Single by John Cougar Mellencamp

from the album Uh-huh
- B-side: "Serious Business"
- Released: 23 October 1983
- Recorded: 1983
- Genre: Heartland rock
- Length: 4:43
- Label: Riva
- Songwriter: John Mellencamp
- Producers: John Mellencamp, Don Gehman

John Cougar Mellencamp singles chronology
| "Crumblin' Down" (1983) | "Pink Houses" (1983) | "Authority Song" (1984) |

Music video
- "Pink Houses" on YouTube

= Pink Houses =

"Pink Houses" is a song written and performed by John Cougar Mellencamp. It was released on 23 October 1983 as the second single from his album Uh-Huh. It reached No. 8 on the US Billboard Hot 100 in early 1984 and No. 15 in Canada. "Pink Houses" was ranked No. 447 on Rolling Stone magazine's list of The 500 Greatest Songs of All Time.

==Origins==
Recorded in a farmhouse in Brownstown, Indiana, the song was inspired when John Mellencamp was driving along an overpass on the way home to Bloomington, Indiana, from Indianapolis International Airport. Mellencamp observed an old black man sitting outside his small pink shotgun house with his cat in his arms, completely unperturbed by the traffic speeding along the highway in his front yard. "He waved, and I waved back," Mellencamp said in an interview with Rolling Stone. "That's how 'Pink Houses' started."

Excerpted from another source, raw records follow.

-- pv_equiv track=rewrite | github.com/19pawel970415/PythonExercises | finalTest.py | zwrocTrzyCyfParzPierwszaMniejszaOdTrzeciej
-- ===== SOURCE A (Python) =====
-- def zwrocTrzyCyfParzPierwszaMniejszaOdTrzeciej(liczby):
--
--     trzyCyfParzPierwszaMniejszaOdTrzeciej = []
--
--     for liczba in liczby:
--
--         if liczba >= 0:
--             if len(str(liczba)) == 3 and liczba % 2 == 0:
--                 b = str(liczba)[0]
--                 c = str(liczba)[2]
--                 bInt = int(b)
--                 cInt = int(c)
--                 if bInt < cInt:
--                     trzyCyfParzPierwszaMniejszaOdTrzeciej.append(liczba)
--
--         else:
--             if len(str(liczba)) == 4 and liczba % 2 == 0:
--                 b = str(liczba)[1]
--                 c = str(liczba)[3]
--                 bInt = int(b)
--                 cInt = int(c)
--                 if bInt < cInt:
--                     trzyCyfParzPierwszaMniejszaOdTrzeciej.append(liczba)
--
--     return trzyCyfParzPierwszaMniejszaOdTrzeciej
-- ===== SOURCE B (Python) =====
-- def zwrocTrzyCyfParzPierwszaMniejszaOdTrzeciej(liczby):
--     return [x for x in liczby
--             if 100 <= abs(x) <= 999 and x % 2 == 0 and abs(x) // 100 < abs(x) % 10]
-- ===== Notes on version B (the rewrite author's own statement) =====
-- stated objective: simpler
-- what changed: B drops A's string conversion and per-digit character indexing entirely: one list comprehension tests 100 <= abs(x) <= 999, x % 2 == 0 and abs(x)//100 < abs(x)%10, unifying A's separate positive/negative string-index branches into a single arithmetic filter.
import Mathlib
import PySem

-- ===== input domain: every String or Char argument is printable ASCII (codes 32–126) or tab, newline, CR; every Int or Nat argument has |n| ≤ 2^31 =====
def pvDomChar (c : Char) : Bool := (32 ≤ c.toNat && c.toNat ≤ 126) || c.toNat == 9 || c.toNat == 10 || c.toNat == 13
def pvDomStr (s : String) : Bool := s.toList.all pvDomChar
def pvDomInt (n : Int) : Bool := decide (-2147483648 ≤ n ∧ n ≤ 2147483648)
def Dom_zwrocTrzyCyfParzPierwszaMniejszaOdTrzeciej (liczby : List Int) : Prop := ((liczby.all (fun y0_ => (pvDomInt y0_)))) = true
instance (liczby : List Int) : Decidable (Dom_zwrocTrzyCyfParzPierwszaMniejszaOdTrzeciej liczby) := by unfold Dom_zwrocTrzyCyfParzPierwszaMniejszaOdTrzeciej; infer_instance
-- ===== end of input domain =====

-- B replaces A's string-indexing digit tests by one arithmetic range+divmod filter (simpler; same output).

-- ===== PORT A =====
-- str(liczba) is ported as PySem.Int.toChars (exact: (PySem.Int.toStr n).toList = toChars n, lemma toList_toStr);
-- int(one-digit string) as (PySem.Int.ofChars? [c]).getD 0 — the .getD 0 never fires under A's length guard.
def zwrocTrzyCyfParzPierwszaMniejszaOdTrzeciej (liczby : List Int) : List Int :=
  liczby.foldl (fun acc liczba =>
    if liczba ≥ 0 then
      if PySem.List.len (PySem.Int.toChars liczba) = 3 ∧ PySem.Int.mod liczba 2 = 0 then
        let b := PySem.List.pyGetD (PySem.Int.toChars liczba) 0 ' '
        let c := PySem.List.pyGetD (PySem.Int.toChars liczba) 2 ' '
        let bInt := (PySem.Int.ofChars? [b]).getD 0
        let cInt := (PySem.Int.ofChars? [c]).getD 0
        if bInt < cInt then acc ++ [liczba] else acc
      else acc
    else
      if PySem.List.len (PySem.Int.toChars liczba) = 4 ∧ PySem.Int.mod liczba 2 = 0 then
        let b := PySem.List.pyGetD (PySem.Int.toChars liczba) 1 ' '
        let c := PySem.List.pyGetD (PySem.Int.toChars liczba) 3 ' '
        let bInt := (PySem.Int.ofChars? [b]).getD 0
        let cInt := (PySem.Int.ofChars? [c]).getD 0
        if bInt < cInt then acc ++ [liczba] else acc
      else acc) []

-- ===== PORT B =====
def zwrocTrzyCyfParzPierwszaMniejszaOdTrzeciej_alt (liczby : List Int) : List Int :=
  liczby.filter (fun x =>
    decide (100 ≤ |x| ∧ |x| ≤ 999) && decide (PySem.Int.mod x 2 = 0)
      && decide (PySem.Int.floordiv |x| 100 < PySem.Int.mod |x| 10))

-- ===== PRECONDITION & SPEC =====
def Spec_zwrocTrzyCyfParzPierwszaMniejszaOdTrzeciej (liczby : List Int) (out : List Int) : Prop := out = zwrocTrzyCyfParzPierwszaMniejszaOdTrzeciej_alt liczby
instance (liczby : List Int) (out : List Int) : Decidable (Spec_zwrocTrzyCyfParzPierwszaMniejszaOdTrzeciej liczby out) := by unfold Spec_zwrocTrzyCyfParzPierwszaMniejszaOdTrzeciej; infer_instance

-- ===== CLAIM (what is proved, stated in full; the proofs are below) =====
def Claim_equal_zwrocTrzyCyfParzPierwszaMniejszaOdTrzeciej : Prop := ∀ (liczby : List Int), Dom_zwrocTrzyCyfParzPierwszaMniejszaOdTrzeciej liczby → Spec_zwrocTrzyCyfParzPierwszaMniejszaOdTrzeciej liczby (zwrocTrzyCyfParzPierwszaMniejszaOdTrzeciej liczby)

-- ===== LEMMAS AND PROOFS =====

-- exact decimal expansion for one-, two- and three-digit naturals
lemma pvCore1 (f m : Nat) (hm : m ≤ 9) (hf : 1 ≤ f) (ds : List Char) :
    Nat.toDigitsCore 10 f m ds = Nat.digitChar m :: ds := by
  obtain ⟨f', rfl⟩ : ∃ f', f = f' + 1 := ⟨f - 1, by omega⟩
  have h0 : m / 10 = 0 := by omega
  have h1 : m % 10 = m := by omega
  simp [Nat.toDigitsCore, h0, h1]

lemma pvCore2 (f m : Nat) (h1 : 10 ≤ m) (h2 : m ≤ 99) (hf : 2 ≤ f) (ds : List Char) :
    Nat.toDigitsCore 10 f m ds = Nat.digitChar (m / 10) :: Nat.digitChar (m % 10) :: ds := by
  obtain ⟨f', rfl⟩ : ∃ f', f = f' + 1 := ⟨f - 1, by omega⟩
  have h0 : m / 10 ≠ 0 := by omega
  simp only [Nat.toDigitsCore, h0, if_false]
  exact pvCore1 f' (m / 10) (by omega) (by omega) _

lemma pvCore3 (f m : Nat) (h1 : 100 ≤ m) (h2 : m ≤ 999) (hf : 3 ≤ f) (ds : List Char) :
    Nat.toDigitsCore 10 f m ds
      = Nat.digitChar (m / 100) :: Nat.digitChar (m / 10 % 10) :: Nat.digitChar (m % 10) :: ds := by
  obtain ⟨f', rfl⟩ : ∃ f', f = f' + 1 := ⟨f - 1, by omega⟩
  have h0 : m / 10 ≠ 0 := by omega
  simp only [Nat.toDigitsCore, h0, if_false]
  have := pvCore2 f' (m / 10) (by omega) (by omega) (by omega) (Nat.digitChar (m % 10) :: ds)
  rw [this, Nat.div_div_eq_div_mul]

-- a natural with at least four decimal digits yields at least four characters
lemma pvCoreGe4 (f : Nat) : ∀ (m : Nat) (ds : List Char), 1000 ≤ m → m < f →
    4 ≤ (Nat.toDigitsCore 10 f m ds).length - ds.length := by
  induction f with
  | zero => intro m ds h1 h2; omega
  | succ f ih =>
    intro m ds h1 _
    have h0 : m / 10 ≠ 0 := by omega
    simp only [Nat.toDigitsCore, h0, if_false]
    by_cases hc : 1000 ≤ m / 10
    · have := ih (m / 10) (Nat.digitChar (m % 10) :: ds) hc (by omega)
      simp only [List.length_cons] at this ⊢
      omega
    · rw [pvCore3 f (m / 10) (by omega) (by omega) (by omega)]
      simp only [List.length_cons]
      omega

lemma pvLen3_iff (m : Nat) : (Nat.toDigits 10 m).length = 3 ↔ 100 ≤ m ∧ m ≤ 999 := by
  unfold Nat.toDigits
  constructor
  · intro h
    by_contra hc
    rcases Nat.lt_or_ge m 100 with hlt | hge
    · rcases Nat.lt_or_ge m 10 with h9 | h10
      · rw [pvCore1 (m + 1) m (by omega) (by omega)] at h; simp at h
      · rw [pvCore2 (m + 1) m (by omega) (by omega) (by omega)] at h; simp at h
    · have h999 : 1000 ≤ m := by omega
      have := pvCoreGe4 (m + 1) m [] h999 (by omega)
      simp only [List.length_nil] at this; omega
  · rintro ⟨h1, h2⟩
    rw [pvCore3 (m + 1) m h1 h2 (by omega)]
    simp

lemma pvOfCharsDigit (d : Nat) (hd : d < 10) :
    (PySem.Int.ofChars? [Nat.digitChar d]).getD 0 = (d : Int) := by
  interval_cases d <;> decide

-- A's per-element step equals "append iff B's predicate holds"
lemma pvStep (acc : List Int) (x : Int) :
    (if x ≥ 0 then
      if PySem.List.len (PySem.Int.toChars x) = 3 ∧ PySem.Int.mod x 2 = 0 then
        let b := PySem.List.pyGetD (PySem.Int.toChars x) 0 ' '
        let c := PySem.List.pyGetD (PySem.Int.toChars x) 2 ' '
        let bInt := (PySem.Int.ofChars? [b]).getD 0
        let cInt := (PySem.Int.ofChars? [c]).getD 0
        if bInt < cInt then acc ++ [x] else acc
      else acc
    else
      if PySem.List.len (PySem.Int.toChars x) = 4 ∧ PySem.Int.mod x 2 = 0 then
        let b := PySem.List.pyGetD (PySem.Int.toChars x) 1 ' '
        let c := PySem.List.pyGetD (PySem.Int.toChars x) 3 ' '
        let bInt := (PySem.Int.ofChars? [b]).getD 0
        let cInt := (PySem.Int.ofChars? [c]).getD 0
        if bInt < cInt then acc ++ [x] else acc
      else acc)
    = (if (decide (100 ≤ |x| ∧ |x| ≤ 999) && decide (PySem.Int.mod x 2 = 0)
          && decide (PySem.Int.floordiv |x| 100 < PySem.Int.mod |x| 10)) = true
       then acc ++ [x] else acc) := by
  by_cases hx : x ≥ 0
  · -- nonnegative branch: toChars x = Nat.toDigits 10 x.toNat
    have habs : |x| = (x.toNat : Int) := by
      rw [abs_of_nonneg hx]; omega
    have htc : PySem.Int.toChars x = Nat.toDigits 10 x.toNat := by
      simp [PySem.Int.toChars, not_lt.mpr hx]
    rw [if_pos hx, htc, habs]
    by_cases hlen : (Nat.toDigits 10 x.toNat).length = 3
    · obtain ⟨h1, h2⟩ := (pvLen3_iff _).mp hlen
      have hd := pvCore3 (x.toNat + 1) x.toNat h1 h2 (by omega) []
      unfold Nat.toDigits at hlen ⊢
      rw [hd]
      have hb : PySem.List.pyGetD
          [Nat.digitChar (x.toNat / 100), Nat.digitChar (x.toNat / 10 % 10), Nat.digitChar (x.toNat % 10)] 0 ' '
          = Nat.digitChar (x.toNat / 100) := PySem.List.pyGetD_zero_cons _ _ _
      have hcc : PySem.List.pyGetD
          [Nat.digitChar (x.toNat / 100), Nat.digitChar (x.toNat / 10 % 10), Nat.digitChar (x.toNat % 10)] 2 ' '
          = Nat.digitChar (x.toNat % 10) := by
        have : ((2 : Int)) = ((2 : Nat) : Int) := by norm_num
        rw [this, PySem.List.pyGetD_natCast]; rfl
      simp only [hb, hcc, PySem.List.len_eq, List.length_cons, List.length_nil]
      rw [pvOfCharsDigit (x.toNat / 100) (by omega), pvOfCharsDigit (x.toNat % 10) (by omega)]
      have hfd : PySem.Int.floordiv ((x.toNat : Int)) 100 = ((x.toNat / 100 : Nat) : Int) := by
        rw [PySem.Int.floordiv_eq_ediv_of_pos (by norm_num)]
        omega
      have hmd : PySem.Int.mod ((x.toNat : Int)) 10 = ((x.toNat % 10 : Nat) : Int) := by
        rw [PySem.Int.mod_eq_emod_of_pos (by norm_num)]
        omega
      rw [hfd, hmd]
      simp only [PySem.Int.mod_eq_zero_iff_dvd, Bool.and_eq_true, decide_eq_true_eq]
      split_ifs <;> first | rfl | (exfalso; omega)
    · -- length ≠ 3: A skips; B's range test fails
      have hr : ¬ (100 ≤ x.toNat ∧ x.toNat ≤ 999) := fun h => hlen ((pvLen3_iff _).mpr h)
      rw [if_neg, if_neg]
      · simp only [Bool.and_eq_true, decide_eq_true_eq]
        intro h; exact hr ⟨by omega, by omega⟩
      · simp only [PySem.List.len_eq]
        intro h; exact hlen (by omega)
  · -- negative branch: toChars x = '-' :: Nat.toDigits 10 x.natAbs
    have hxneg : x < 0 := by omega
    have habs : |x| = (x.natAbs : Int) := by rw [abs_of_neg hxneg]; omega
    have htc : PySem.Int.toChars x = '-' :: Nat.toDigits 10 x.natAbs := by
      simp [PySem.Int.toChars, hxneg]
    rw [if_neg hx, htc, habs]
    by_cases hlen : (Nat.toDigits 10 x.natAbs).length = 3
    · obtain ⟨h1, h2⟩ := (pvLen3_iff _).mp hlen
      have hd := pvCore3 (x.natAbs + 1) x.natAbs h1 h2 (by omega) []
      unfold Nat.toDigits at hlen ⊢
      rw [hd]
      have hb : PySem.List.pyGetD
          ['-', Nat.digitChar (x.natAbs / 100), Nat.digitChar (x.natAbs / 10 % 10), Nat.digitChar (x.natAbs % 10)] 1 ' '
          = Nat.digitChar (x.natAbs / 100) := by
        have : ((1 : Int)) = ((1 : Nat) : Int) := by norm_num
        rw [this, PySem.List.pyGetD_natCast]; rfl
      have hcc : PySem.List.pyGetD
          ['-', Nat.digitChar (x.natAbs / 100), Nat.digitChar (x.natAbs / 10 % 10), Nat.digitChar (x.natAbs % 10)] 3 ' '
          = Nat.digitChar (x.natAbs % 10) := by
        have : ((3 : Int)) = ((3 : Nat) : Int) := by norm_num
        rw [this, PySem.List.pyGetD_natCast]; rfl
      simp only [hb, hcc, PySem.List.len_eq, List.length_cons, List.length_nil]
      rw [pvOfCharsDigit (x.natAbs / 100) (by omega), pvOfCharsDigit (x.natAbs % 10) (by omega)]
      have hfd : PySem.Int.floordiv ((x.natAbs : Int)) 100 = ((x.natAbs / 100 : Nat) : Int) := by
        rw [PySem.Int.floordiv_eq_ediv_of_pos (by norm_num)]
        omega
      have hmd : PySem.Int.mod ((x.natAbs : Int)) 10 = ((x.natAbs % 10 : Nat) : Int) := by
        rw [PySem.Int.mod_eq_emod_of_pos (by norm_num)]
        omega
      rw [hfd, hmd]
      simp only [PySem.Int.mod_eq_zero_iff_dvd, Bool.and_eq_true, decide_eq_true_eq]
      split_ifs <;> first | rfl | (exfalso; omega)
    · have hr : ¬ (100 ≤ x.natAbs ∧ x.natAbs ≤ 999) := fun h => hlen ((pvLen3_iff _).mpr h)
      rw [if_neg, if_neg]
      · simp only [Bool.and_eq_true, decide_eq_true_eq]
        intro h; exact hr ⟨by omega, by omega⟩
      · simp only [PySem.List.len_eq, List.length_cons]
        intro h; exact hlen (by omega)

lemma pvFold (liczby : List Int) :
    zwrocTrzyCyfParzPierwszaMniejszaOdTrzeciej liczby
      = zwrocTrzyCyfParzPierwszaMniejszaOdTrzeciej_alt liczby := by
  unfold zwrocTrzyCyfParzPierwszaMniejszaOdTrzeciej zwrocTrzyCyfParzPierwszaMniejszaOdTrzeciej_alt
  suffices h : ∀ acc : List Int,
      liczby.foldl (fun acc liczba =>
        if liczba ≥ 0 then
          if PySem.List.len (PySem.Int.toChars liczba) = 3 ∧ PySem.Int.mod liczba 2 = 0 then
            let b := PySem.List.pyGetD (PySem.Int.toChars liczba) 0 ' '
            let c := PySem.List.pyGetD (PySem.Int.toChars liczba) 2 ' '
            let bInt := (PySem.Int.ofChars? [b]).getD 0
            let cInt := (PySem.Int.ofChars? [c]).getD 0
            if bInt < cInt then acc ++ [liczba] else acc
          else acc
        else
          if PySem.List.len (PySem.Int.toChars liczba) = 4 ∧ PySem.Int.mod liczba 2 = 0 then
            let b := PySem.List.pyGetD (PySem.Int.toChars liczba) 1 ' '
            let c := PySem.List.pyGetD (PySem.Int.toChars liczba) 3 ' '
            let bInt := (PySem.Int.ofChars? [b]).getD 0
            let cInt := (PySem.Int.ofChars? [c]).getD 0
            if bInt < cInt then acc ++ [liczba] else acc
          else acc) acc
      = acc ++ liczby.filter (fun x =>
          decide (100 ≤ |x| ∧ |x| ≤ 999) && decide (PySem.Int.mod x 2 = 0)
            && decide (PySem.Int.floordiv |x| 100 < PySem.Int.mod |x| 10)) by
    simpa using h []
  induction liczby with
  | nil => intro acc; simp
  | cons y ys ih =>
    intro acc
    rw [List.foldl_cons, pvStep acc y, List.filter_cons]
    by_cases hy : (decide (100 ≤ |y| ∧ |y| ≤ 999) && decide (PySem.Int.mod y 2 = 0)
        && decide (PySem.Int.floordiv |y| 100 < PySem.Int.mod |y| 10)) = true
    · rw [if_pos hy, if_pos hy, ih (acc ++ [y]), List.append_assoc]; rfl
    · rw [if_neg hy, if_neg hy, ih acc]

-- ===== VERDICT (by name: the statement is the Claim_ definition above) =====
theorem zwrocTrzyCyfParzPierwszaMniejszaOdTrzeciej_spec : Claim_equal_zwrocTrzyCyfParzPierwszaMniejszaOdTrzeciej := by
  intro liczby _
  exact pvFold liczby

Mellencamp has stated many times since the release of "Pink Houses" that he is unhappy with the song's final verse. At an October 2014 press conference, he stated: "A long time ago, I wrote a song called 'Pink Houses.' Now when I hear that song, all I can think is: 'Why didn't I do a better job on the last verse?' If I had written it today, the last verse would've had more meaning."

==Charts==

| Chart (1983–1984) | Peak position |
|---|---|
| Australia (Kent Music Report) | 69 |
| Canada Top Singles (RPM) | 15 |
| US Billboard Hot 100 | 8 |
| US Mainstream Rock (Billboard) | 3 |

| Year-end chart (1984) | Rank |
|---|---|
| US Top Pop Singles (Billboard) | 86 |

==Use in politics==
Mellencamp had intended Pink Houses to be a lesson on race, class and survival in America. The repeating line in the chorus of "Ain’t that America" was meant to be sarcastic and cynical. Ironically, the song came to be used in political advertisements and campaign rallies, especially by conservatives.

In 2004, the song was played at events for Senator John Edwards' presidential campaign. The song was also used at events for Edwards' 2008 presidential campaign.

"Pink Houses" along with "Our Country" was played by Senator John McCain at political events for his 2008 presidential campaign. Mellencamp contacted the McCain campaign pointing out Mellencamp's support for the progressive wing of the Democratic Party and questioning McCain's use of his music; in response, the McCain campaign ceased using Mellencamp's songs.

In January 2009, Mellencamp played "Pink Houses" at We Are One: The Obama Inaugural Celebration at the Lincoln Memorial.

In 2010, "Pink Houses" was used by the National Organization for Marriage (NOM) at events opposing same-sex marriage. At Mellencamp's instruction, his publicist sent a cease and desist letter to NOM stating "that Mr. Mellencamp's views on same sex-marriage and equal rights for people of all sexual orientations are at odds with NOM's stated agenda" and requesting that NOM "find music from a source more in harmony with your views than Mr. Mellencamp in the future."

==Legacy==
As of September 29, 2025, there's an effort to restore, "Moody's Grocery" which is featured in the official music video from 1:27 to 2:00.

In June 2026, CBS News included the song in its list of the 250 essential American songs of the past 250 years.